What the task requires: The answer should be one number: how many lines in the records below contain the word "symm".
*** Task input ***
-- pv_equiv track=rewrite | github.com/Ap1234567/search-movies321 | migrate_to_postgress.py | json_to_table
-- ===== SOURCE A (Python) =====
-- def json_to_table(movies, column_name):
--     entities = {}
--     entitities_values = set()
--     for line in movies[column_name]:
--         for x in line:
--             key = x["id"]
--             value = x["name"]
--             if value not in entitities_values:
--                 entitities_values.add(value)
--                 entities[key] = value
--     return entities
-- ===== SOURCE B (Python) =====
-- def json_to_table(movies, column_name):
--     # staged: flatten, compute first index per name, then keep exactly the
--     # first-occurrence-per-name pairs and build the dict in one dict() call
--     pairs = [(x["id"], x["name"]) for line in movies[column_name] for x in line]
--     first_idx = {}
--     for i, (_, name) in enumerate(pairs):
--         if name not in first_idx:
--             first_idx[name] = i
--     return dict(p for i, p in enumerate(pairs) if first_idx[p[1]] == i)
-- ===== Notes on version B (the rewrite author's own statement) =====
-- stated objective: alternative
-- what changed: B replaces A's single nested pass carrying two accumulators (id-keyed dict + seen-names set) by three staged passes: flatten the nested json into a flat (id,name) list, compute a first-occurrence index per name, then build the result with one dict() call over the pairs whose index is their name's first index.
import Mathlib
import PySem

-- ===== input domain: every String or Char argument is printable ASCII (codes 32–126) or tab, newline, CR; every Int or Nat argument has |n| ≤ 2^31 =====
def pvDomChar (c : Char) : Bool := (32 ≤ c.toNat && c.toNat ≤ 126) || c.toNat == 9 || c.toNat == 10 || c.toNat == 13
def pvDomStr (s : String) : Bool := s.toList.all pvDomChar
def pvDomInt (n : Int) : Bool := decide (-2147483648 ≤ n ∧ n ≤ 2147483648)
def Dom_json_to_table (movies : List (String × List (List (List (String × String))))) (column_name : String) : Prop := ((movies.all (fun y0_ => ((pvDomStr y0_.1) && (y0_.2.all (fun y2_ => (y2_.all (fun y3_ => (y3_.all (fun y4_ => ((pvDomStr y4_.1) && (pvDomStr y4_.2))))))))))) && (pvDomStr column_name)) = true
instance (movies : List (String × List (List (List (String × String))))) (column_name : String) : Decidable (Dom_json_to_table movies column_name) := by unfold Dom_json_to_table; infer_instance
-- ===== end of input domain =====

-- B replaces A's single nested pass carrying two accumulators (dict + seen-set) by three
-- staged passes: flatten to a flat (id, name) list, compute the first index per name,
-- then build the dict from the pairs standing at their name's first index. Same cost.

-- ===== PORT A =====
-- one iteration of A's inner loop body, over the pair state (entities, entitities_values)
def jtStepA (st : PySem.Dict String String × PySem.Set String)
    (x : List (String × String)) : PySem.Dict String String × PySem.Set String :=
  let key := (PySem.Dict.mk x).getD "id" ""        -- x["id"]; Pre_ guarantees presence
  let value := (PySem.Dict.mk x).getD "name" ""    -- x["name"]; Pre_ guarantees presence
  if PySem.Set.contains st.2 value then st
  else (st.1.insert key value, PySem.Set.add st.2 value)

def json_to_table (movies : List (String × List (List (List (String × String))))) (column_name : String) : List (String × String) :=
  let lines := (PySem.Dict.mk movies).getD column_name []   -- movies[column_name]; Pre_ guarantees the key
  (lines.foldl (fun st line => line.foldl jtStepA st)
    ((PySem.Dict.empty : PySem.Dict String String), ([] : PySem.Set String))).1.items

-- ===== PORT B =====
-- the flattening comprehension [(x["id"], x["name"]) for line in movies[column_name] for x in line]
def jtExtract (x : List (String × String)) : String × String :=
  ((PySem.Dict.mk x).getD "id" "", (PySem.Dict.mk x).getD "name" "")   -- Pre_ guarantees both keys

def jtPairs (lines : List (List (List (String × String)))) : List (String × String) :=
  lines.flatMap (fun line => line.map jtExtract)

-- the first_idx loop: first index at which each name occurs
def jtFirstIdx (pairs : List (String × String)) : PySem.Dict String Int :=
  (PySem.List.enumerate pairs).foldl
    (fun d ip => if d.contains ip.2.2 then d else d.insert ip.2.2 ip.1)
    PySem.Dict.empty

def json_to_table_alt (movies : List (String × List (List (List (String × String))))) (column_name : String) : List (String × String) :=
  let pairs := jtPairs ((PySem.Dict.mk movies).getD column_name [])
  let firstIdx := jtFirstIdx pairs
  -- dict(p for i, p in enumerate(pairs) if first_idx[p[1]] == i); the lookup
  -- first_idx[p[1]] always succeeds (every name was indexed), so getD's default is unreachable
  ((PySem.List.enumerate pairs).foldl
    (fun e ip => if firstIdx.getD ip.2.2 (-1) == ip.1 then e.insert ip.2.1 ip.2.2 else e)
    PySem.Dict.empty).items

-- ===== PRECONDITION & SPEC =====
-- A raises KeyError when column_name is absent from movies, or some inner dict x lacks
-- the key "id" or "name"; Pre_ excludes exactly those inputs.
def Pre_json_to_table (movies : List (String × List (List (List (String × String))))) (column_name : String) : Prop :=
  ((PySem.Dict.mk movies).get? column_name).isSome ∧
  ∀ line ∈ (PySem.Dict.mk movies).getD column_name [], ∀ x ∈ line,
    ((PySem.Dict.mk x).get? "id").isSome ∧ ((PySem.Dict.mk x).get? "name").isSome
instance (movies : List (String × List (List (List (String × String))))) (column_name : String) : Decidable (Pre_json_to_table movies column_name) := by unfold Pre_json_to_table; infer_instance

def pvWitness_json_to_table : (List (String × List (List (List (String × String))))) × String :=
  ([("c", [[[("id", "1"), ("name", "n")], [("id", "2"), ("name", "n")]], [[("id", "1"), ("name", "m")]]])], "c")

def Spec_json_to_table (movies : List (String × List (List (List (String × String))))) (column_name : String) (out : List (String × String)) : Prop := out = json_to_table_alt movies column_name
instance (movies : List (String × List (List (List (String × String))))) (column_name : String) (out : List (String × String)) : Decidable (Spec_json_to_table movies column_name out) := by unfold Spec_json_to_table; infer_instance

-- ===== CLAIM (what is proved, stated in full; the proofs are below) =====
def Claim_equal_json_to_table : Prop := ∀ (movies : List (String × List (List (List (String × String))))) (column_name : String), Dom_json_to_table movies column_name → Pre_json_to_table movies column_name → Spec_json_to_table movies column_name (json_to_table movies column_name)

-- ===== LEMMAS AND PROOFS =====

-- the common normal form both programs are reduced to: the sublist of pairs whose name
-- has not occurred before (first occurrence per name, in order)
def jtKept (ps : List (String × String)) (seen : List String) : List (String × String) :=
  match ps with
  | [] => []
  | p :: t => if p.2 ∈ seen then jtKept t seen else p :: jtKept t (p.2 :: seen)

theorem jtKept_congr (ps : List (String × String)) (s1 s2 : List String)
    (h : ∀ x, x ∈ s1 ↔ x ∈ s2) : jtKept ps s1 = jtKept ps s2 := by
  induction ps generalizing s1 s2 with
  | nil => rfl
  | cons p t ih =>
    unfold jtKept
    by_cases hm : p.2 ∈ s1
    · rw [if_pos hm, if_pos ((h p.2).mp hm)]; exact ih s1 s2 h
    · rw [if_neg hm, if_neg (fun hx => hm ((h p.2).mpr hx))]
      exact congrArg _ (ih _ _ (by intro x; simp only [List.mem_cons]; rw [h x]))

-- A's loop body, over an already-extracted pair
def jtStepP (st : PySem.Dict String String × PySem.Set String) (p : String × String) :
    PySem.Dict String String × PySem.Set String :=
  if PySem.Set.contains st.2 p.2 then st
  else (st.1.insert p.1 p.2, PySem.Set.add st.2 p.2)

theorem jtA_flat (lines : List (List (List (String × String))))
    (st : PySem.Dict String String × PySem.Set String) :
    lines.foldl (fun st line => line.foldl jtStepA st) st = (jtPairs lines).foldl jtStepP st := by
  rw [jtPairs, List.foldl_flatMap]
  simp only [List.foldl_map]
  rfl

theorem jtAfold (ps : List (String × String)) (e : PySem.Dict String String)
    (seen : List String) :
    (ps.foldl jtStepP (e, seen)).1 = (jtKept ps seen).foldl (fun e p => e.insert p.1 p.2) e := by
  induction ps generalizing e seen with
  | nil => rfl
  | cons p t ih =>
    unfold jtKept
    by_cases hm : p.2 ∈ seen
    · have hc : PySem.Set.contains seen p.2 = true := by
        rw [PySem.Set.contains_eq_decide]; exact decide_eq_true hm
      simp only [List.foldl_cons, jtStepP, hc, if_true, if_pos hm]
      exact ih e seen
    · have hc : PySem.Set.contains seen p.2 = false := by
        rw [PySem.Set.contains_eq_decide]; exact decide_eq_false hm
      simp only [List.foldl_cons, jtStepP, hc, Bool.false_eq_true, if_false, if_neg hm,
        List.foldl_cons]
      rw [ih]
      refine congrArg (fun l => List.foldl _ _ l) ?_
      rw [PySem.Set.add_of_not_mem hm]
      exact jtKept_congr t _ _ (by intro x; simp [or_comm])

-- characterisation of the first_idx loop: lookup = first matching index, offset by the start
theorem jtFI_get? (ps : List (String × String)) (s : Int) (d : PySem.Dict String Int)
    (n : String) :
    ((PySem.List.enumerate ps s).foldl
        (fun d ip => if d.contains ip.2.2 then d else d.insert ip.2.2 ip.1) d).get? n
      = (d.get? n).or ((ps.findIdx? (fun q => q.2 == n)).map (fun j : Nat => s + (j : Int))) := by
  induction ps generalizing s d with
  | nil => simp [PySem.List.enumerate_nil]
  | cons q t ih =>
    rw [PySem.List.enumerate_cons, List.foldl_cons, List.findIdx?_cons]
    by_cases hqn : q.2 = n
    · subst hqn
      by_cases hc : d.contains q.2 = true
      · obtain ⟨v, hv⟩ : ∃ v, d.get? q.2 = some v := by
          have := PySem.Dict.contains_eq_isSome_get? (d := d) (k := q.2)
          rw [hc] at this
          exact Option.isSome_iff_exists.mp this.symm
        simp only [hc, ih, hv, Option.some_or, beq_self_eq_true, if_pos]
      · rw [Bool.not_eq_true] at hc
        have hnone : d.get? q.2 = none := by
          have := PySem.Dict.contains_eq_isSome_get? (d := d) (k := q.2)
          rw [hc] at this
          cases h : d.get? q.2 with
          | none => rfl
          | some v => rw [h] at this; simp at this
        simp only [hc, Bool.false_eq_true, if_false, ih, PySem.Dict.get?_insert_self,
          Option.some_or, hnone, Option.none_or, beq_self_eq_true, if_pos]
        norm_num
    · have hbeq : (q.2 == n) = false := beq_eq_false_iff_ne.mpr hqn
      have hget : ∀ d' : PySem.Dict String Int,
          (if d.contains q.2 then d else d.insert q.2 s) = d' → d'.get? n = d.get? n := by
        intro d' hd'
        subst hd'
        split
        · rfl
        · exact PySem.Dict.get?_insert_of_ne _ _ (Ne.symm hqn)
      rw [ih, hget _ rfl, hbeq, if_neg (by simp)]
      cases h : t.findIdx? (fun q => q.2 == n) with
      | none => simp
      | some j =>
        have h2 : s + 1 + (j : Int) = s + (((j + 1 : Nat) : Int)) := by push_cast; ring
        simp only [Option.map_some, h2]

-- the filter condition of B's dict(): index == first index ⟺ the name is new at that point
theorem jtFI_cond (pre t : List (String × String)) (p : String × String) :
    ((jtFirstIdx (pre ++ p :: t)).getD p.2 (-1) == (pre.length : Int))
      = decide (p.2 ∉ pre.map Prod.snd) := by
  have hget := jtFI_get? (pre ++ p :: t) 0 PySem.Dict.empty p.2
  rw [PySem.Dict.get?_empty, Option.none_or, List.findIdx?_append] at hget
  by_cases hm : p.2 ∈ pre.map Prod.snd
  · obtain ⟨q, hq, hqn⟩ := List.mem_map.mp hm
    have hne : pre.findIdx? (fun q => q.2 == p.2) ≠ none := by
      rw [Ne, List.findIdx?_eq_none_iff]
      intro hall
      have := hall q hq
      rw [hqn] at this
      simp at this
    obtain ⟨j, hj⟩ := Option.ne_none_iff_exists'.mp hne
    have hjlt : j < pre.length := ((List.findIdx?_eq_some_iff_findIdx_eq).mp hj).1
    rw [hj] at hget
    unfold jtFirstIdx
    rw [PySem.Dict.getD_eq_get?_getD, hget]
    simp only [Option.some_or, Option.map_some, Option.getD_some, decide_eq_false (not_not_intro hm)]
    rw [beq_eq_false_iff_ne]
    intro habs
    omega
  · have hnone : pre.findIdx? (fun q => q.2 == p.2) = none := by
      rw [List.findIdx?_eq_none_iff]
      intro x hx
      rw [beq_eq_false_iff_ne]
      intro habs
      exact hm (List.mem_map.mpr ⟨x, hx, habs⟩)
    rw [hnone, List.findIdx?_cons, beq_self_eq_true, if_pos rfl] at hget
    unfold jtFirstIdx
    rw [PySem.Dict.getD_eq_get?_getD, hget]
    simp [hm]

theorem jtBfold (ps : List (String × String)) (t pre : List (String × String))
    (e : PySem.Dict String String) (h : ps = pre ++ t) :
    (PySem.List.enumerate t (pre.length : Int)).foldl
        (fun e ip => if (jtFirstIdx ps).getD ip.2.2 (-1) == ip.1 then e.insert ip.2.1 ip.2.2 else e) e
      = (jtKept t (pre.map Prod.snd)).foldl (fun e p => e.insert p.1 p.2) e := by
  induction t generalizing pre e with
  | nil => rfl
  | cons p t' ih =>
    subst h
    rw [PySem.List.enumerate_cons, List.foldl_cons, jtFI_cond pre t' p]
    have hlen : ((pre ++ [p]).length : Int) = (pre.length : Int) + 1 := by
      simp [List.length_append]
    unfold jtKept
    by_cases hm : p.2 ∈ pre.map Prod.snd
    · have hih := ih (pre ++ [p]) e (by simp)
      rw [hlen] at hih
      rw [decide_eq_false (not_not_intro hm)]
      simp only [Bool.false_eq_true, if_false]
      rw [if_pos hm, hih]
      refine congrArg (fun l => List.foldl _ _ l) ?_
      refine jtKept_congr t' _ _ ?_
      intro x
      constructor
      · intro hx
        rcases (by simpa using hx : x ∈ pre.map Prod.snd ∨ x = p.2) with hx1 | hx2
        · exact hx1
        · rw [hx2]; exact hm
      · intro hx
        simp [hx]
    · have hih := ih (pre ++ [p]) (e.insert p.1 p.2) (by simp)
      rw [hlen] at hih
      rw [decide_eq_true hm, if_pos rfl, if_neg hm, List.foldl_cons, hih]
      refine congrArg (fun l => List.foldl _ _ l) ?_
      refine jtKept_congr t' _ _ ?_
      intro x
      simp [or_comm]

-- ===== VERDICT (by name: the statement is the Claim_ definition above) =====
theorem json_to_table_spec : Claim_equal_json_to_table := by
  intro movies column_name _ _
  unfold Spec_json_to_table json_to_table json_to_table_alt
  simp only []
  rw [jtA_flat, jtAfold]
  have hb := jtBfold (jtPairs ((PySem.Dict.mk movies).getD column_name []))
    (jtPairs ((PySem.Dict.mk movies).getD column_name [])) [] PySem.Dict.empty rfl
  simp only [List.length_nil, Nat.cast_zero, List.map_nil] at hb
  rw [hb]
***
Answer box: 2